L'Art de l'esquive de MC Solaar (1991, 20 ans après)


Quand il apparut dans le paysage du rap français, on ne parlait pas encore de rap de téci, on avait simplement les "faux" et ceux qui se revendiquaient hardcore pour attester de leur authenticité. Claude M'Barali, alias MC Solaar, tout de suite fit valoir sa différence : pour lui, point besoin de hausser le ton ou de crier dans le micro. Cette différence, il nous la fit entendre en résumant de belle manière sa démarche : "prendre du recul pour aller de l'avant". Ce qui traduisait une sacrée finesse et maturité chez un si jeune homme.

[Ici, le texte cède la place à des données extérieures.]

-- pv_equiv track=rewrite | github.com/banroku/fiber_length_analysis | script/run_inspection_rayleigh_000.py | _disk_offsets
-- ===== SOURCE A (Python) =====
-- from typing import Dict, List, Tuple
--
-- Pixel = Tuple[int, int]
--
-- def _disk_offsets(radius: int) -> List[Pixel]:
--     r = int(radius)
--     if r <= 0:
--         return [(0, 0)]
--     out: List[Pixel] = []
--     rr2 = r * r
--     for dr in range(-r, r + 1):
--         for dc in range(-r, r + 1):
--             if dr * dr + dc * dc <= rr2:
--                 out.append((dr, dc))
--     return out
-- ===== SOURCE B (Python) =====
-- import math
-- from typing import List, Tuple
--
-- Pixel = Tuple[int, int]
--
-- def _disk_offsets(radius: int) -> List[Pixel]:
--     r = int(radius)
--     if r <= 0:
--         return [(0, 0)]
--     rr2 = r * r
--     half: List[List[Pixel]] = []  # rows dr = 0 .. r, each a contiguous run
--     for dr in range(r + 1):
--         c = math.isqrt(rr2 - dr * dr)
--         half.append([(dr, dc) for dc in range(-c, c + 1)])
--     out: List[Pixel] = []
--     for row in reversed(half[1:]):          # mirrored rows dr = -r .. -1
--         out.extend((-dr, dc) for (dr, dc) in row)
--     for row in half:                         # rows dr = 0 .. r
--         out.extend(row)
--     return out
-- ===== Notes on version B (the rewrite author's own statement) =====
-- stated objective: alternative
-- what changed: Replaces the nested scan that tests dr*dr+dc*dc<=r*r on every cell of the (2r+1)^2 square by closed-form rows: each row's half-width is math.isqrt(rr2-dr*dr), rows are built only for dr=0..r and the negative rows are obtained by mirroring, so the per-cell membership test disappears.
import Mathlib
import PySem

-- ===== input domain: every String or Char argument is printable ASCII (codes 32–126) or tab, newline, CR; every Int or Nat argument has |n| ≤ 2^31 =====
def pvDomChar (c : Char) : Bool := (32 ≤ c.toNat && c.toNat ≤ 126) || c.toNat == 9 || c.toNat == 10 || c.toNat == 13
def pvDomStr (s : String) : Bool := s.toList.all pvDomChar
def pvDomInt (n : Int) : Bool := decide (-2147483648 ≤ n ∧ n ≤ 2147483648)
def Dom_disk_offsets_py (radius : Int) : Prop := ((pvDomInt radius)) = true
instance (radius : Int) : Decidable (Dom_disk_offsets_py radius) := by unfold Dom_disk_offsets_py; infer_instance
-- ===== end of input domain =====

-- B builds each row as a closed-form contiguous run (integer-sqrt half-width) and mirrors
-- the upper half rows, instead of testing dr*dr+dc*dc <= r*r on every cell; objective: alternative.

-- ===== PORT A =====
def disk_offsets_py (radius : Int) : List (Int × Int) :=
  let r := radius
  if r ≤ 0 then [(0, 0)]
  else
    let rr2 := r * r
    (PySem.List.pyRange (-r) (r + 1) 1).foldl (fun out dr =>
      (PySem.List.pyRange (-r) (r + 1) 1).foldl (fun out dc =>
        if dr * dr + dc * dc ≤ rr2 then out ++ [(dr, dc)] else out) out) []

-- ===== PORT B =====
-- math.isqrt n for n ≥ 0 (exact there; B only calls it with a nonnegative argument)
def pyIsqrt (n : Int) : Int := (Nat.sqrt n.toNat : Int)

def disk_offsets_py_alt (radius : Int) : List (Int × Int) :=
  let r := radius
  if r ≤ 0 then [(0, 0)]
  else
    let rr2 := r * r
    -- rows dr = 0 .. r, each a contiguous run
    let half : List (List (Int × Int)) :=
      (PySem.List.pyRange 0 (r + 1) 1).foldl (fun half dr =>
        let c := pyIsqrt (rr2 - dr * dr)
        half ++ [(PySem.List.pyRange (-c) (c + 1) 1).map (fun dc => (dr, dc))]) []
    -- mirrored rows dr = -r .. -1
    let out : List (Int × Int) :=
      ((half.drop 1).reverse).foldl (fun out row =>
        out ++ row.map (fun p => (-p.1, p.2))) []
    half.foldl (fun out row => out ++ row) out

-- ===== PRECONDITION & SPEC =====
def Spec_disk_offsets_py (radius : Int) (out : List (Int × Int)) : Prop := out = disk_offsets_py_alt radius
instance (radius : Int) (out : List (Int × Int)) : Decidable (Spec_disk_offsets_py radius out) := by unfold Spec_disk_offsets_py; infer_instance

-- ===== CLAIM (what is proved, stated in full; the proofs are below) =====
def Claim_equal_disk_offsets_py : Prop := ∀ (radius : Int), Dom_disk_offsets_py radius → Spec_disk_offsets_py radius (disk_offsets_py radius)

-- ===== LEMMAS AND PROOFS =====

-- half-width of row dr, and row dr itself (B's building blocks)
def rowC (r dr : Int) : Int := pyIsqrt (r * r - dr * dr)

def rowB (r dr : Int) : List (Int × Int) :=
  (PySem.List.pyRange (-(rowC r dr)) (rowC r dr + 1) 1).map (fun dc => (dr, dc))

theorem sqrt_sq_le (n : Nat) : Nat.sqrt n * Nat.sqrt n ≤ n := by
  have := Nat.sqrt_le' n; rwa [pow_two] at this

theorem rowC_nonneg (r dr : Int) : 0 ≤ rowC r dr := by
  simp [rowC, pyIsqrt]

theorem rowC_le (r dr : Int) (h : 0 < r) : rowC r dr ≤ r := by
  simp only [rowC, pyIsqrt]
  set s := Nat.sqrt (r * r - dr * dr).toNat with hs
  have h2 : ((s * s : Nat) : Int) ≤ ((r * r - dr * dr).toNat : Int) := by
    exact_mod_cast sqrt_sq_le _
  have h3 : ((r * r - dr * dr).toNat : Int) ≤ r * r := by
    have := mul_self_nonneg dr
    have := mul_self_nonneg r
    omega
  push_cast at h2
  nlinarith [Int.natCast_nonneg s]

theorem rowC_mem_iff (r dr dc : Int) (hd : dr * dr ≤ r * r) :
    (dr * dr + dc * dc ≤ r * r) ↔ (-(rowC r dr) ≤ dc ∧ dc ≤ rowC r dr) := by
  simp only [rowC, pyIsqrt]
  set s := Nat.sqrt (r * r - dr * dr).toNat with hs
  have habs : ((dc.natAbs * dc.natAbs : Nat) : Int) = dc * dc := by
    push_cast; exact abs_mul_abs_self dc
  have key : dc.natAbs ≤ s ↔ dc.natAbs * dc.natAbs ≤ (r * r - dr * dr).toNat := Nat.le_sqrt
  have hs2 : ((s * s : Nat) : Int) ≤ r * r - dr * dr := by
    have h1 : s * s ≤ (r * r - dr * dr).toNat := sqrt_sq_le _
    omega
  omega

theorem rowC_neg (r dr : Int) : rowC r (-dr) = rowC r dr := by
  simp [rowC]

theorem rowB_neg (r dr : Int) :
    rowB r (-dr) = (rowB r dr).map (fun p => (-p.1, p.2)) := by
  simp [rowB, rowC_neg]

-- 'for x in l: out += g(x)' builds acc ++ flatMap, given the body extends by g x on members
theorem foldl_eq_flatMap {A B : Type} (l : List A) (F : List B → A → List B) (g : A → List B)
    (h : ∀ acc x, x ∈ l → F acc x = acc ++ g x) (acc : List B) :
    l.foldl F acc = acc ++ l.flatMap g := by
  induction l generalizing acc with
  | nil => simp
  | cons y ys ih =>
    rw [List.foldl_cons, h acc y (List.mem_cons_self), ih (fun a x hx => h a x (List.mem_cons_of_mem _ hx))]
    simp

-- 'for x in l: if P x: out.append(f x)' builds acc ++ (filter).map
theorem foldl_ite_append {α β : Type} (P : α → Prop) [DecidablePred P] (f : α → β)
    (l : List α) (acc : List β) :
    l.foldl (fun a x => if P x then a ++ [f x] else a) acc
      = acc ++ (l.filter (fun x => decide (P x))).map f := by
  induction l generalizing acc with
  | nil => simp
  | cons y ys ih =>
    by_cases hy : P y
    · simp [hy, ih]
    · simp [hy, ih]

-- A's inner row equals B's closed-form run
theorem filter_row (r dr : Int) (h : 0 < r) (hd : -r ≤ dr) (hd2 : dr ≤ r) :
    ((PySem.List.pyRange (-r) (r + 1) 1).filter
        (fun dc => decide (dr * dr + dc * dc ≤ r * r))).map (fun dc => (dr, dc)) = rowB r dr := by
  have hdd : dr * dr ≤ r * r := by nlinarith
  have hc0 := rowC_nonneg r dr
  have hcr := rowC_le r dr h
  rw [PySem.List.pyRange_one_append (-r) (-(rowC r dr)) (r + 1) (by omega) (by omega),
      PySem.List.pyRange_one_append (-(rowC r dr)) (rowC r dr + 1) (r + 1) (by omega) (by omega)]
  rw [List.filter_append, List.filter_append]
  have h1 : (PySem.List.pyRange (-r) (-(rowC r dr)) 1).filter
      (fun dc => decide (dr * dr + dc * dc ≤ r * r)) = [] := by
    rw [List.filter_eq_nil_iff]
    intro x hx
    rw [PySem.List.mem_pyRange_one] at hx
    simp only [decide_eq_true_eq]
    rw [rowC_mem_iff r dr x hdd]
    omega
  have h2 : (PySem.List.pyRange (-(rowC r dr)) (rowC r dr + 1) 1).filter
      (fun dc => decide (dr * dr + dc * dc ≤ r * r))
      = PySem.List.pyRange (-(rowC r dr)) (rowC r dr + 1) 1 := by
    rw [List.filter_eq_self]
    intro x hx
    rw [PySem.List.mem_pyRange_one] at hx
    simp only [decide_eq_true_eq]
    rw [rowC_mem_iff r dr x hdd]
    omega
  have h3 : (PySem.List.pyRange (rowC r dr + 1) (r + 1) 1).filter
      (fun dc => decide (dr * dr + dc * dc ≤ r * r)) = [] := by
    rw [List.filter_eq_nil_iff]
    intro x hx
    rw [PySem.List.mem_pyRange_one] at hx
    simp only [decide_eq_true_eq]
    rw [rowC_mem_iff r dr x hdd]
    omega
  rw [h1, h2, h3]
  simp [rowB]

-- the negative index range is the mirrored-reversed positive one
theorem pyRange_neg_part (r : Int) (h : 0 < r) :
    PySem.List.pyRange (-r) 0 1 = ((PySem.List.pyRange 1 (r + 1) 1).reverse).map Neg.neg := by
  apply List.ext_getElem
  · simp [PySem.List.length_pyRange_one]
  · intro k h1 h2
    simp only [List.getElem_map, List.getElem_reverse,
      PySem.List.length_pyRange_one, PySem.List.getElem_pyRange_one]
    simp only [PySem.List.length_pyRange_one] at h1 h2
    omega

-- A as a flatMap of B's rows
theorem A_flatMap (r : Int) (h : 0 < r) :
    disk_offsets_py r = (PySem.List.pyRange (-r) (r + 1) 1).flatMap (fun dr => rowB r dr) := by
  simp only [disk_offsets_py, if_neg (not_le.mpr h)]
  rw [foldl_eq_flatMap _ _ (fun dr => rowB r dr) ?_ [], List.nil_append]
  intro acc dr hdr
  rw [PySem.List.mem_pyRange_one] at hdr
  rw [foldl_ite_append (fun dc => dr * dr + dc * dc ≤ r * r) (fun dc => (dr, dc))]
  rw [filter_row r dr h (by omega) (by omega)]

-- B as the mirrored half followed by the half
theorem B_flatMap (r : Int) (h : 0 < r) :
    disk_offsets_py_alt r
      = ((PySem.List.pyRange 1 (r + 1) 1).reverse).flatMap
          (fun dr => (rowB r dr).map (fun p => (-p.1, p.2)))
        ++ (PySem.List.pyRange 0 (r + 1) 1).flatMap (fun dr => rowB r dr) := by
  simp only [disk_offsets_py_alt, if_neg (not_le.mpr h)]
  have hhalf : (PySem.List.pyRange 0 (r + 1) 1).foldl (fun half dr =>
      half ++ [(PySem.List.pyRange (-(pyIsqrt (r * r - dr * dr))) (pyIsqrt (r * r - dr * dr) + 1) 1).map
        (fun dc => (dr, dc))]) []
      = (PySem.List.pyRange 0 (r + 1) 1).map (fun dr => rowB r dr) := by
    rw [PySem.List.foldl_append_singleton_eq_map]
    rfl
  rw [hhalf]
  rw [PySem.List.foldl_append_eq_flatMap, PySem.List.foldl_append_eq_flatMap, List.nil_append]
  rw [PySem.List.pyRange_one_cons (by omega : (0:Int) < r + 1), List.map_cons, List.drop_one,
      List.tail_cons, ← List.map_reverse, List.flatMap_map]
  simp only [List.flatMap_cons, List.flatMap_map]
  norm_num

-- ===== VERDICT (by name: the statement is the Claim_ definition above) =====
theorem disk_offsets_py_spec : Claim_equal_disk_offsets_py := by
  intro radius _
  unfold Spec_disk_offsets_py
  by_cases h : radius ≤ 0
  · simp only [disk_offsets_py, disk_offsets_py_alt, if_pos h]
  · have h : 0 < radius := by omega
    rw [A_flatMap radius h, B_flatMap radius h]
    rw [PySem.List.pyRange_one_append (-radius) 0 (radius + 1) (by omega) (by omega)]
    rw [List.flatMap_append]
    congr 1
    rw [pyRange_neg_part radius h, List.flatMap_map]
    apply List.flatMap_congr
    intro dr _
    exact rowB_neg radius dr
-- pv_equiv track=rewrite | github.com/tech-srl/RNN_to_PRS_CFG | RNNTokenPredictor.py | _check_seqs
-- ===== SOURCE A (Python) =====
-- def _check_seqs(indices_seqs,func_name,empty_seqs_ok=False):
-- 	def issorted(a):
-- 		return sorted(a,reverse=True)==a
-- 	assert indices_seqs, func_name+" expects at least one seq"
--
-- 	lengths = [len(s) for s in indices_seqs]
-- 	assert (issorted(lengths)), func_name+" expect seqs sorted by descending order"
-- 	if not empty_seqs_ok:
-- 		assert lengths[-1]>0, func_name+" expects non-empty seqs, got:" + str(indices_seqs)
-- 	return lengths
-- ===== SOURCE B (Python) =====
-- def _check_seqs(indices_seqs, func_name, empty_seqs_ok=False):
-- 	assert indices_seqs, func_name+" expects at least one seq"
-- 	# single pass: build lengths while checking descending order with a prev accumulator
-- 	prev = len(indices_seqs[0])
-- 	lengths = [prev]
-- 	ok = True
-- 	for s in indices_seqs[1:]:
-- 		n = len(s)
-- 		if n > prev:
-- 			ok = False
-- 		lengths.append(n)
-- 		prev = n
-- 	assert ok, func_name+" expect seqs sorted by descending order"
-- 	if not empty_seqs_ok:
-- 		assert prev > 0, func_name+" expects non-empty seqs, got:" + str(indices_seqs)
-- 	return lengths
-- ===== Notes on version B (the rewrite author's own statement) =====
-- stated objective: simpler
-- what changed: Replaces the sort-and-compare issorted helper over a precomputed lengths list with a single forward pass that builds lengths while checking descending order via a prev accumulator, which also yields the last length for the non-empty check.
import Mathlib
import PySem

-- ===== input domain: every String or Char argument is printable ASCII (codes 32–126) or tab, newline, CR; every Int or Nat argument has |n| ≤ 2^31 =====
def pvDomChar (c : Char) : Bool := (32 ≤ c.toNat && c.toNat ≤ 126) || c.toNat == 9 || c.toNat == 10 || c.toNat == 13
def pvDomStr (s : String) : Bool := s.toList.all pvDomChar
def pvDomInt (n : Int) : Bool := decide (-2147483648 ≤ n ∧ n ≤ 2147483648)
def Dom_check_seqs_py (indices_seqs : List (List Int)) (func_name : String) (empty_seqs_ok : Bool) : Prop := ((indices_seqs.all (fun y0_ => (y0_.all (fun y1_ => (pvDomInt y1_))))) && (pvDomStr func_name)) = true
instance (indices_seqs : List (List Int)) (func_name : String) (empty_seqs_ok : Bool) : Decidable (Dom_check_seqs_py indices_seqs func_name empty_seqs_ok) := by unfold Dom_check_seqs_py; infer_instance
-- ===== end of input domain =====

-- B replaces A's sort-and-compare `issorted` over a precomputed lengths list by one forward pass
-- that builds lengths while checking descending order with a prev accumulator (simpler).
-- A raises AssertionError outside Pre_; there the ports return [] (a value Python never produces).

-- ===== PORT A =====
-- assert failures (Python raises) are modelled by returning []; Pre_ excludes exactly those inputs
def check_seqs_py (indices_seqs : List (List Int)) (func_name : String) (empty_seqs_ok : Bool) : List Int :=
  if indices_seqs = [] then []
  else
    let lengths : List Int := indices_seqs.map (fun s => (s.length : Int))
    -- issorted: sorted(a, reverse=True) == a
    if PySem.List.sorted lengths (fun x => x) true = lengths then
      if empty_seqs_ok = false then
        if 0 < PySem.List.pyGetD lengths (-1) 0 then lengths else []
      else lengths
    else []

-- ===== PORT B =====
-- the loop `for s in indices_seqs[1:]` with accumulators (lengths, ok, prev), as structural recursion
def altGo (prev : Int) : List (List Int) → List Int × Bool × Int
  | [] => ([], true, prev)
  | s :: t =>
    let n : Int := s.length
    let r := altGo n t
    (n :: r.1, (if prev < n then false else r.2.1), r.2.2)

def check_seqs_py_alt (indices_seqs : List (List Int)) (func_name : String) (empty_seqs_ok : Bool) : List Int :=
  match indices_seqs with
  | [] => []
  | s0 :: rest =>
    let p0 : Int := s0.length
    let r := altGo p0 rest
    let lengths := p0 :: r.1
    if r.2.1 then
      if empty_seqs_ok = false then
        if 0 < r.2.2 then lengths else []
      else lengths
    else []

-- ===== PRECONDITION & SPEC =====
-- Pre_ excludes exactly the inputs on which A's asserts fail (Python raises AssertionError):
-- empty list, lengths not non-increasing, or (unless empty_seqs_ok) a last sequence that is empty.
def Pre_check_seqs_py (indices_seqs : List (List Int)) (func_name : String) (empty_seqs_ok : Bool) : Prop :=
  indices_seqs ≠ [] ∧
  List.IsChain (fun a b => b ≤ a) (indices_seqs.map (fun s => (s.length : Int))) ∧
  (empty_seqs_ok = true ∨ 0 < (indices_seqs.getLast?.getD []).length)
instance (indices_seqs : List (List Int)) (func_name : String) (empty_seqs_ok : Bool) : Decidable (Pre_check_seqs_py indices_seqs func_name empty_seqs_ok) := by unfold Pre_check_seqs_py; infer_instance

def pvWitness_check_seqs_py : List (List Int) × String × Bool := ([[1, 2], [3]], "f", false)

def Spec_check_seqs_py (indices_seqs : List (List Int)) (func_name : String) (empty_seqs_ok : Bool) (out : List Int) : Prop := out = check_seqs_py_alt indices_seqs func_name empty_seqs_ok
instance (indices_seqs : List (List Int)) (func_name : String) (empty_seqs_ok : Bool) (out : List Int) : Decidable (Spec_check_seqs_py indices_seqs func_name empty_seqs_ok out) := by unfold Spec_check_seqs_py; infer_instance

-- ===== CLAIM (what is proved, stated in full; the proofs are below) =====
def Claim_equal_check_seqs_py : Prop := ∀ (indices_seqs : List (List Int)) (func_name : String) (empty_seqs_ok : Bool), Dom_check_seqs_py indices_seqs func_name empty_seqs_ok → Pre_check_seqs_py indices_seqs func_name empty_seqs_ok → Spec_check_seqs_py indices_seqs func_name empty_seqs_ok (check_seqs_py indices_seqs func_name empty_seqs_ok)

-- ===== LEMMAS AND PROOFS =====

-- under a non-increasing adjacent chain, B's pass returns the mapped lengths, ok = true, and the last length
lemma altGo_of_chain (rest : List (List Int)) : ∀ (prev : Int),
    List.IsChain (fun a b => b ≤ a) (prev :: rest.map (fun s => (s.length : Int))) →
    altGo prev rest = (rest.map (fun s => (s.length : Int)), true,
      (rest.map (fun s => (s.length : Int))).getLastD prev) := by
  induction rest with
  | nil => intro prev _; rfl
  | cons s t ih =>
    intro prev h
    rw [List.map_cons] at h
    obtain ⟨hle, ht⟩ := List.isChain_cons_cons.mp h
    simp only [altGo, List.map_cons]
    rw [ih _ ht, if_neg (not_lt.mpr hle), List.getLastD_cons]

-- a non-increasing adjacent chain makes A's sort-and-compare pass
lemma sorted_rev_eq_of_chain (l : List Int) (h : List.IsChain (fun a b => b ≤ a) l) :
    PySem.List.sorted l (fun x => x) true = l := by
  apply PySem.List.sorted_rev_eq_self_of_pairwise
  exact h.pairwise

lemma getLast_cons_eq_getLastD (a : Int) (t : List Int) (h : a :: t ≠ []) :
    (a :: t).getLast h = t.getLastD a := by
  induction t generalizing a with
  | nil => rfl
  | cons b t' ih => rw [List.getLast_cons (by simp), ih, List.getLastD_cons]

-- ===== VERDICT (by name: the statement is the Claim_ definition above) =====
theorem check_seqs_py_spec : Claim_equal_check_seqs_py := by
  intro xs fn ok _hdom hpre
  rcases hpre with ⟨hne, hchain, hlast⟩
  unfold Spec_check_seqs_py check_seqs_py check_seqs_py_alt
  cases xs with
  | nil => exact absurd rfl hne
  | cons s0 rest =>
    simp only [List.map_cons] at hchain ⊢
    rw [if_neg (by simp), altGo_of_chain rest _ hchain,
      sorted_rev_eq_of_chain _ hchain]
    have hg : PySem.List.pyGetD ((s0.length : Int) :: rest.map (fun s => (s.length : Int))) (-1) 0
        = (rest.map (fun s => (s.length : Int))).getLastD (s0.length : Int) := by
      rw [PySem.List.pyGetD_neg_one _ 0 (by simp)]
      exact getLast_cons_eq_getLastD _ _ _
    rw [hg]
    simp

Il n'a finalement pas eu la carrière que l'on croyait même s'il a ainsi vendu beaucoup plus de disques. En effet, à ses débuts, on imaginait qu'il évoluerait vers un langage ambitieux, travaillerait avec des jazzmen. En fait, il a gardé le cap sur le grand public qui le lui rendit bien puisqu'il est le rappeur français à avoir vendu le plus de disques (plus de cinq millions !) et que, consécration, il tourne avec les Enfoirés. Alors qu'un huitième album est annoncé pour cette année 2011, je dois bien confesser avoir perdu complètement le cours de ses albums après Prose Combat, seulement son deuxième. Et cela fait des années que je n'ai pas écouté Solaar. Il n'empêche, les vingt ans de Qui Sème le vent récolte le tempo nous invite à revenir vers cet artiste résolument à part.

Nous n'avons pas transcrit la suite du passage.